Read more: Could BaaS Prevent the Next SVB?

The Goldilocks Theory of Banking Innovation

The theory: Everyone in banking talks about the importance of innovation, but most small community banks don’t have the resources to actually do anything interesting, and the big national and super-regional banks are, ironically, too well-resourced to need to be smart and careful with their innovation initiatives. Large regional banks, by contrast, have just enough resources to make a splash, but not enough to be able to afford continual screwups. This is where innovation in banking really thrives.   

How has it held up? I feel good about this theory! Banks like Fifth Third and Keybank continue to impress me with their focused and carefully-considered innovation projects.

Read more: How is Fintech Impacting Financial Services? 

Underbankers

The theory: Banks and fintech companies are only solving for a small percentage of the financial problems that consumers have.

How has it held up? This is one of my all-time favorite theories, built on some really interesting original consumer research that I conducted a few years ago. I continue to think it is true. 

Read more: Underbankers 

The New Centers of Gravity in Financial Services

The theory: Fintech has done more than unbundle banking. It has atomized it into its most basic functions and created an opportunity for it to be recombined in new an unlimited number of new ways. The new ‘centers of gravity’ in financial services within this environment may look nothing like a bank.

How has it held up? I love this theory, but it hasn’t really manifested yet. My predictions for which types of organizations would take a more active role in financial services – employers, communities, merchants – don’t look great so far. Merchants are probably the furthest along in supplanting certain aspects of banking, but even they have moved slower than I would have thought.

Maybe this one just needs more time to marinate, but so far not so good.  

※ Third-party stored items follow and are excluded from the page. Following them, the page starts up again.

-- pv_equiv track=rewrite | github.com/Jiyesss/Programmers | Lv1. 문자열 나누기.py | solution
-- ===== SOURCE A (Python) =====
-- def solution(s):
--     answer = 0
--     count = 0
--     while len(s) > 0:  # s의 길이가 0이 될 때까지
--         for i in range(len(s)):
--             x = s[0]  # s의 첫 번째 글자
--             if s[i] == x:  # x와 같으면 +1
--                 count += 1
--             else:  # x와 다르면 -1
--                 count -= 1
--             if count == 0 or i == len(s) - 1:  # 0이 될 때마다 문자열 슬라이싱 혹은 끝까지 다 돌았으면 슬라이싱
--                 s = s[i + 1:]
--                 answer += 1
--                 break
--
--     return answer
-- ===== SOURCE B (Python) =====
-- def solution(s):
--     answer = 0
--     bal = 0
--     first = ''
--     for c in s:
--         if bal == 0:
--             first = c
--         if c == first:
--             bal += 1
--         else:
--             bal -= 1
--         if bal == 0:
--             answer += 1
--     if bal != 0:
--         answer += 1
--     return answer
-- ===== Notes on version B (the rewrite author's own statement) =====
-- stated objective: faster
-- what changed: Replaced the while-loop that repeatedly re-slices the string after each balanced block with a single left-to-right pass keeping a running balance and the current block's first character, so no slicing and no restart ever happens.
import Mathlib
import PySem

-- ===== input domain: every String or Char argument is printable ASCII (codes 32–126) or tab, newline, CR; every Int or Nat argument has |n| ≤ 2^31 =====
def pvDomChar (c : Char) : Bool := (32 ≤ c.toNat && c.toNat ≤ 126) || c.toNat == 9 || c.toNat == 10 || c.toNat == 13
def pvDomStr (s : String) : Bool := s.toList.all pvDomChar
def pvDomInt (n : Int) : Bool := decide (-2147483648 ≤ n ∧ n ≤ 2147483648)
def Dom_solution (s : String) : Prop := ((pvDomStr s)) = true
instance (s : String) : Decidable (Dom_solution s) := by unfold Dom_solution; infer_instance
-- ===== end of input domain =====

-- B replaces A's quadratic slice-and-restart loop by one linear pass with a running balance; a timing run measured the speed-up.

-- ===== PORT A =====
-- inner for-loop of A: x is the first char of the current segment, count the running counter;
-- returns (the remaining string after the break, the counter at the break).
def solutionInner (x : Char) (count : Int) : List Char → List Char × Int
  | [] => ([], count)   -- unreachable: A only enters the for-loop on a nonempty s
  | c :: rest =>
      let count' := if c == x then count + 1 else count - 1
      if count' == 0 || rest.isEmpty then (rest, count')
      else solutionInner x count' rest

-- the while-loop of A; fuel bounds the number of iterations (each iteration strictly shortens s)
def solutionOuter (fuel : Nat) (s : List Char) (count answer : Int) : Int :=
  match fuel with
  | 0 => answer
  | fuel + 1 =>
    match s with
    | [] => answer
    | c :: _ =>
        let p := solutionInner c count s
        solutionOuter fuel p.1 p.2 (answer + 1)

def solution (s : String) : Int :=
  solutionOuter (s.toList.length + 1) s.toList 0 0

-- ===== PORT B =====
def solutionAltLoop : List Char → Int → Char → Int → Int
  | [], bal, _, answer => if bal != 0 then answer + 1 else answer
  | c :: rest, bal, first, answer =>
      let first' := if bal == 0 then c else first
      let bal' := if c == first' then bal + 1 else bal - 1
      let answer' := if bal' == 0 then answer + 1 else answer
      solutionAltLoop rest bal' first' answer'

def solution_alt (s : String) : Int :=
  solutionAltLoop s.toList 0 ' ' 0

-- ===== PRECONDITION & SPEC =====
def Spec_solution (s : String) (out : Int) : Prop := out = solution_alt s
instance (s : String) (out : Int) : Decidable (Spec_solution s out) := by unfold Spec_solution; infer_instance

-- ===== CLAIM (what is proved, stated in full; the proofs are below) =====
def Claim_equal_solution : Prop := ∀ (s : String), Dom_solution s → Spec_solution s (solution s)

-- ===== LEMMAS AND PROOFS =====

theorem outer_nil (fuel : Nat) (count answer : Int) :
    solutionOuter fuel [] count answer = answer := by
  cases fuel <;> rfl

theorem outer_cons (fuel : Nat) (c : Char) (rest : List Char) (count answer : Int) :
    solutionOuter (fuel + 1) (c :: rest) count answer =
      solutionOuter fuel (solutionInner c count (c :: rest)).1
        (solutionInner c count (c :: rest)).2 (answer + 1) := rfl

theorem inner_cons (x c : Char) (count : Int) (rest : List Char) :
    solutionInner x count (c :: rest) =
      (let count' := if c == x then count + 1 else count - 1
       if count' == 0 || rest.isEmpty then (rest, count')
       else solutionInner x count' rest) := rfl

theorem alt_cons (c : Char) (rest : List Char) (bal : Int) (first : Char) (answer : Int) :
    solutionAltLoop (c :: rest) bal first answer =
      (let first' := if bal == 0 then c else first
       let bal' := if c == first' then bal + 1 else bal - 1
       solutionAltLoop rest bal' first' (if bal' == 0 then answer + 1 else answer)) := rfl

-- key l: an outer iteration of A entered with count = 0 computes what B's loop computes at a block start
-- mid l: B's loop mid-block (bal ≠ 0, fixed first char x) computes the break of A's inner loop
--        followed by the rest of A's while-loop
theorem key_and_mid (n : Nat) :
    ∀ l : List Char, l.length ≤ n →
      ((∀ (fuel : Nat) (ans : Int) (d : Char), l.length ≤ fuel →
          solutionOuter (fuel + 1) l 0 ans = solutionAltLoop l 0 d ans) ∧
       (∀ (fuel : Nat) (ans : Int) (x : Char) (count : Int), count ≠ 0 → l.length ≤ fuel →
          solutionAltLoop l count x ans =
            solutionOuter fuel (solutionInner x count l).1 (solutionInner x count l).2 (ans + 1))) := by
  induction n with
  | zero =>
      intro l hl
      have hnil : l = [] := List.eq_nil_of_length_eq_zero (Nat.le_zero.mp hl)
      subst hnil
      refine ⟨fun fuel ans d _ => by simp [solutionAltLoop, outer_nil],
              fun fuel ans x count hc _ => by simp [solutionInner, solutionAltLoop, outer_nil, hc]⟩
  | succ n ih =>
      intro l hl
      cases l with
      | nil =>
          refine ⟨fun fuel ans d _ => by simp [solutionAltLoop, outer_nil],
                  fun fuel ans x count hc _ => by simp [solutionInner, solutionAltLoop, outer_nil, hc]⟩
      | cons c rest =>
          have hrest : rest.length ≤ n := Nat.succ_le_succ_iff.mp hl
          constructor
          · -- key
            intro fuel ans d hf
            obtain ⟨fuel', rfl⟩ : ∃ f, fuel = f + 1 := by
              cases fuel with
              | zero => exact absurd hf (by simp)
              | succ f => exact ⟨f, rfl⟩
            have hf' : rest.length ≤ fuel' := Nat.succ_le_succ_iff.mp hf
            rw [outer_cons, alt_cons]
            simp only [inner_cons, beq_self_eq_true, if_true]
            norm_num
            cases rest with
            | nil => simp [solutionAltLoop, outer_nil]
            | cons a b =>
                have hmid := (ih (a :: b) hrest).2 (fuel' + 1) ans c 1 (by decide)
                  (Nat.le_succ_of_le hf')
                simpa using hmid.symm
          · -- mid
            intro fuel ans x count hc hf
            rw [alt_cons]
            simp only [inner_cons]
            have hbal : (count == (0:Int)) = false := by simp [hc]
            rw [hbal]
            simp only [if_false, Bool.false_eq_true]
            set cnt' : Int := if c == x then count + 1 else count - 1 with hcnt
            by_cases hz : cnt' = 0
            · -- A breaks with count' = 0; B closes the block
              rw [hz]
              simp only [beq_self_eq_true, Bool.true_or, if_true]
              obtain ⟨fuel', rfl⟩ : ∃ f, fuel = f + 1 := by
                cases fuel with
                | zero => exact absurd hf (by simp)
                | succ f => exact ⟨f, rfl⟩
              have hf' : rest.length ≤ fuel' := Nat.succ_le_succ_iff.mp hf
              cases rest with
              | nil => simp [solutionAltLoop, outer_nil]
              | cons a b => exact ((ih (a :: b) hrest).1 fuel' (ans + 1) x hf').symm
            · have hz' : (cnt' == (0:Int)) = false := by simp [hz]
              rw [hz']
              simp only [Bool.false_or, Bool.false_eq_true, if_false]
              cases rest with
              | nil =>
                  simp [solutionAltLoop, outer_nil, hz]
              | cons a b =>
                  simp only [List.isEmpty_cons, Bool.false_eq_true, if_false]
                  exact (ih (a :: b) hrest).2 fuel ans x cnt' hz
                    (le_trans (Nat.le_succ _) hf)

-- ===== VERDICT (by name: the statement is the Claim_ definition above) =====
theorem solution_spec : Claim_equal_solution := by
  intro s _
  unfold Spec_solution solution solution_alt
  exact (key_and_mid s.toList.length s.toList (le_refl _)).1 s.toList.length 0 ' ' (le_refl _)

Read more: The New Centers of Gravity in Financial Services 

The Unhealthy Influence of Too Much Infrastructure

The theory: Modern fintech infrastructure has made it so easy for fintech product developers to quickly build almost anything that many developers have lost sight of what problems they are supposed to be solving for customers. 

How has it held up? I’ve been beating this horse for a while, but especially after the collapse of crypto. I think this theory has held up well and it remains a concern for me. 

Read more: The Product Developer’s Dilemma, Infrastructure Inception  

The Money-Happiness Problem

The theory: The biggest and most foundationally-important opportunity in financial services is helping consumers develop a better relationship between money and happiness.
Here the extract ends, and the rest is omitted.